The appointment of an admiral was not regarded by the English government at the time as an honorary post subordinate to a military rank, their importance attached to their office can be confirmed by the recording of their allowances paid recorded in the Calendar of Patent Rolls. In the fourteenth Century Admirals were paid a respectable salary which was only granted because the position was viewed as substantially important. In addition the rank of admiral was only granted to men of high prestige within feudal hierarchy, most recipients of the office were usually knights but more often earls.

On 18 July 1360 King Edward III of England appointed  Sir John de Beauchamp by letters patent, formally 'Admiral of the King's Southern, Northern and Western Fleets' giving him sole command of the English Navy effectively Admiral of the Fleet  two further post holders would succeed Sir John de Beauchamp.
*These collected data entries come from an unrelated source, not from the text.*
-- pv_equiv track=rewrite | github.com/karamkharrathelou/1-Detection-Algorithm | reconstruction.py | biggest_boxes
-- ===== SOURCE A (Python) =====
-- def calculate_area(box):
--     return (box[1] - box[0]) * (box[3] - box[2])
--
-- def biggest_boxes(boxes,noDP):
--     # Check if there are at least 3 boxes
--     if not boxes:
--         return [], [int(noDP/2), int(noDP/2), 0, 0]
--
--     # Sort boxes based on area in descending order
--     sorted_boxes = sorted(boxes, key=calculate_area, reverse=True)
--     if len(sorted_boxes)<3:
--         biggest_boxes = sorted_boxes[:]
--
--         # Calculate the overall bounding box
--         combined_box = [
--             min(box[0] for box in biggest_boxes),
--             max(box[1] for box in biggest_boxes),
--             min(box[2] for box in biggest_boxes),
--             max(box[3] for box in biggest_boxes)
--         ]
--     else:
--         biggest_boxes = sorted_boxes[:]
--
--         # Calculate the overall bounding box
--         combined_box = [
--             min(box[0] for box in biggest_boxes),
--             max(box[1] for box in biggest_boxes),
--             min(box[2] for box in biggest_boxes),
--             max(box[3] for box in biggest_boxes)
--         ]
--     return biggest_boxes, combined_box
-- ===== SOURCE B (Python) =====
-- def _merge(u, v):
--     out = []
--     i = 0
--     j = 0
--     lu = len(u)
--     lv = len(v)
--     while i < lu and j < lv:
--         p = v[j]
--         q = u[i]
--         if p[0] < q[0] or (p[0] == q[0] and p[1] < q[1]):
--             out.append(p)
--             j += 1
--         else:
--             out.append(q)
--             i += 1
--     return out + u[i:] + v[j:]
--
--
-- def _msort(d):
--     if len(d) < 2:
--         return d
--     m = len(d) // 2
--     return _merge(_msort(d[:m]), _msort(d[m:]))
--
--
-- def biggest_boxes(boxes, noDP):
--     if not boxes:
--         h = int(noDP / 2)
--         return [], [h, h, 0, 0]
--     # decorate with (negated area, original index): merge-sorting these tagged
--     # triples ascending is exactly a stable descending sort by area
--     deco = [((b[0] - b[1]) * (b[3] - b[2]), i, b) for i, b in enumerate(boxes)]
--     srt = [p[2] for p in _msort(deco)]
--     # combined bounding box in one fused pass over the original (unsorted) list
--     b0 = boxes[0]
--     minx, maxy, miny, maxx = b0[0], b0[1], b0[2], b0[3]
--     for b in boxes[1:]:
--         minx = min(minx, b[0])
--         maxy = max(maxy, b[1])
--         miny = min(miny, b[2])
--         maxx = max(maxx, b[3])
--     return srt, [minx, maxy, miny, maxx]
-- ===== Notes on version B (the rewrite author's own statement) =====
-- stated objective: alternative
-- what changed: B replaces the library key-sort with a hand-written top-down merge sort over (negated-area, original-index) decorated triples (the injective tag reproduces the stable descending order), and computes the combined bounding box in one fused pass over the original unsorted list instead of four generator scans of the sorted copy.
import Mathlib
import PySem

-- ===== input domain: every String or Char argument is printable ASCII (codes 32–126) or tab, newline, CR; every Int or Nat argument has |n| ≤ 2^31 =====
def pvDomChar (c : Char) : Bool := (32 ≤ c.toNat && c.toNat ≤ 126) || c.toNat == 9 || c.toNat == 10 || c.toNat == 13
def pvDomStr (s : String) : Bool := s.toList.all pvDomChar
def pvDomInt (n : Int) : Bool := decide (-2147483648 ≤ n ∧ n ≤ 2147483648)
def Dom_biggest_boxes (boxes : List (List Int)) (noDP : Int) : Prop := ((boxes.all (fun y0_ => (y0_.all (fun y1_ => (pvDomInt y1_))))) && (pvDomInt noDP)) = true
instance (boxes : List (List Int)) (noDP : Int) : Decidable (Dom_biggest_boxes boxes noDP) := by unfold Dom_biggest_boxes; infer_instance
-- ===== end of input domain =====

-- B replaces the library key-sort by a hand-written merge sort on (negated-area, index)-decorated
-- triples and computes the bounding box in one fused pass over the unsorted list; same value everywhere A returns.

-- ===== PORT A =====
-- calculate_area(box)
def pvArea (b : List Int) : Int :=
  (PySem.List.pyGetD b 1 0 - PySem.List.pyGetD b 0 0) *
  (PySem.List.pyGetD b 3 0 - PySem.List.pyGetD b 2 0)

-- the combined_box computation, textually identical in both branches of A
def pvCombinedA (bbs : List (List Int)) : List Int :=
  [ (PySem.List.min? (bbs.map (fun b => PySem.List.pyGetD b 0 0)) (fun v => v)).getD 0,
    (PySem.List.max? (bbs.map (fun b => PySem.List.pyGetD b 1 0)) (fun v => v)).getD 0,
    (PySem.List.min? (bbs.map (fun b => PySem.List.pyGetD b 2 0)) (fun v => v)).getD 0,
    (PySem.List.max? (bbs.map (fun b => PySem.List.pyGetD b 3 0)) (fun v => v)).getD 0 ]

def biggest_boxes (boxes : List (List Int)) (noDP : Int) : List (List Int) × List Int :=
  if boxes = [] then
    ([], [PySem.Int.truncdiv noDP 2, PySem.Int.truncdiv noDP 2, 0, 0])
  else
    let sorted_boxes := PySem.List.sorted boxes pvArea true
    if PySem.List.len sorted_boxes < 3 then
      (sorted_boxes, pvCombinedA sorted_boxes)
    else
      (sorted_boxes, pvCombinedA sorted_boxes)

-- ===== PORT B =====
-- the decoration key (b[0]-b[1])*(b[3]-b[2]) of Source B (the negated area)
def pvNegArea (b : List Int) : Int :=
  (PySem.List.pyGetD b 0 0 - PySem.List.pyGetD b 1 0) *
  (PySem.List.pyGetD b 3 0 - PySem.List.pyGetD b 2 0)

-- the comparison p[0] < q[0] or (p[0] == q[0] and p[1] < q[1]) in _merge
def pvBefore (p q : Int × Int × List Int) : Bool :=
  p.1 < q.1 || (p.1 == q.1 && p.2.1 < q.2.1)

-- _merge(u, v): the two-pointer while loop plus the leftover tails
def pvMerge : List (Int × Int × List Int) → List (Int × Int × List Int) → List (Int × Int × List Int)
  | [], v => v
  | u, [] => u
  | q :: u', p :: v' =>
      if pvBefore p q then p :: pvMerge (q :: u') v' else q :: pvMerge u' (p :: v')
termination_by u v => u.length + v.length

-- _msort(d)
def pvMsort (d : List (Int × Int × List Int)) : List (Int × Int × List Int) :=
  if d.length < 2 then d
  else pvMerge (pvMsort (d.take (d.length / 2))) (pvMsort (d.drop (d.length / 2)))
termination_by d.length
decreasing_by
  · simp only [List.length_take]; omega
  · simp only [List.length_drop]; omega

-- the decorating comprehension [( (b[0]-b[1])*(b[3]-b[2]), i, b ) for i, b in enumerate(boxes)]
def pvDeco (xs : List (List Int)) : List (Int × Int × List Int) :=
  (PySem.List.enumerate xs 0).map (fun ib => (pvNegArea ib.2, ib.1, ib.2))

-- one iteration of B's fused bbox loop (minx, maxy, miny, maxx)
def pvStep (s : Int × Int × Int × Int) (b : List Int) : Int × Int × Int × Int :=
  (min s.1 (PySem.List.pyGetD b 0 0), max s.2.1 (PySem.List.pyGetD b 1 0),
   min s.2.2.1 (PySem.List.pyGetD b 2 0), max s.2.2.2 (PySem.List.pyGetD b 3 0))

def biggest_boxes_alt (boxes : List (List Int)) (noDP : Int) : List (List Int) × List Int :=
  if boxes = [] then
    ([], [PySem.Int.truncdiv noDP 2, PySem.Int.truncdiv noDP 2, 0, 0])
  else
    let srt := (pvMsort (pvDeco boxes)).map (fun p => p.2.2)
    let b0 := PySem.List.pyGetD boxes 0 []
    let r := (boxes.drop 1).foldl pvStep
      (PySem.List.pyGetD b0 0 0, PySem.List.pyGetD b0 1 0,
       PySem.List.pyGetD b0 2 0, PySem.List.pyGetD b0 3 0)
    (srt, [r.1, r.2.1, r.2.2.1, r.2.2.2])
The Admirals duties usually consisted of assembling fleets for naval expeditions undertaken by the monarch on campaign, maintaining order and discipline and supervising the work of the Admiralty Courts for each region. On major military expeditions the Admiral would go to sea with their fleets and accompany the overall Commander-in-Chief of both sea and land forces usually the King himself but sometimes a nobleman of higher rank than the admiral. Their role was to observe and direct naval battles but not necessarily taking part in them themselves. However, from 1344 onward their role was moving from primarily an administrative one to that of a seagoing command.

In 1337 the first known record of the appointment of a "vice-admiral' was granted to a Nicholas Ususmaris, a Genoese, he was made Vice-Admiral
of the King's fleet of galleys, and all other ships of Aquitaine. However these appointments were few and far between.  There was two further instances of the appointment of Vice-Admirals to Sir Thomas Drayton as Vice-Admiral of the Northern Fleet and Sir Peter Bard Vice-Admiral of the Western Fleet both on 28 July 1338.

Special assistants were appointed to handle two important sub-divisions of the admirals powers. The first was the admiral's lieutenant, or deputy, who handled administrative and legal duties and each of these admirals had one. It would not be until the early 15th century that they would appointed on a more regular basis however they were referred to at this time as the admirals Lieutenant-General this office eventually became known as the Lieutenant of the Admiralty.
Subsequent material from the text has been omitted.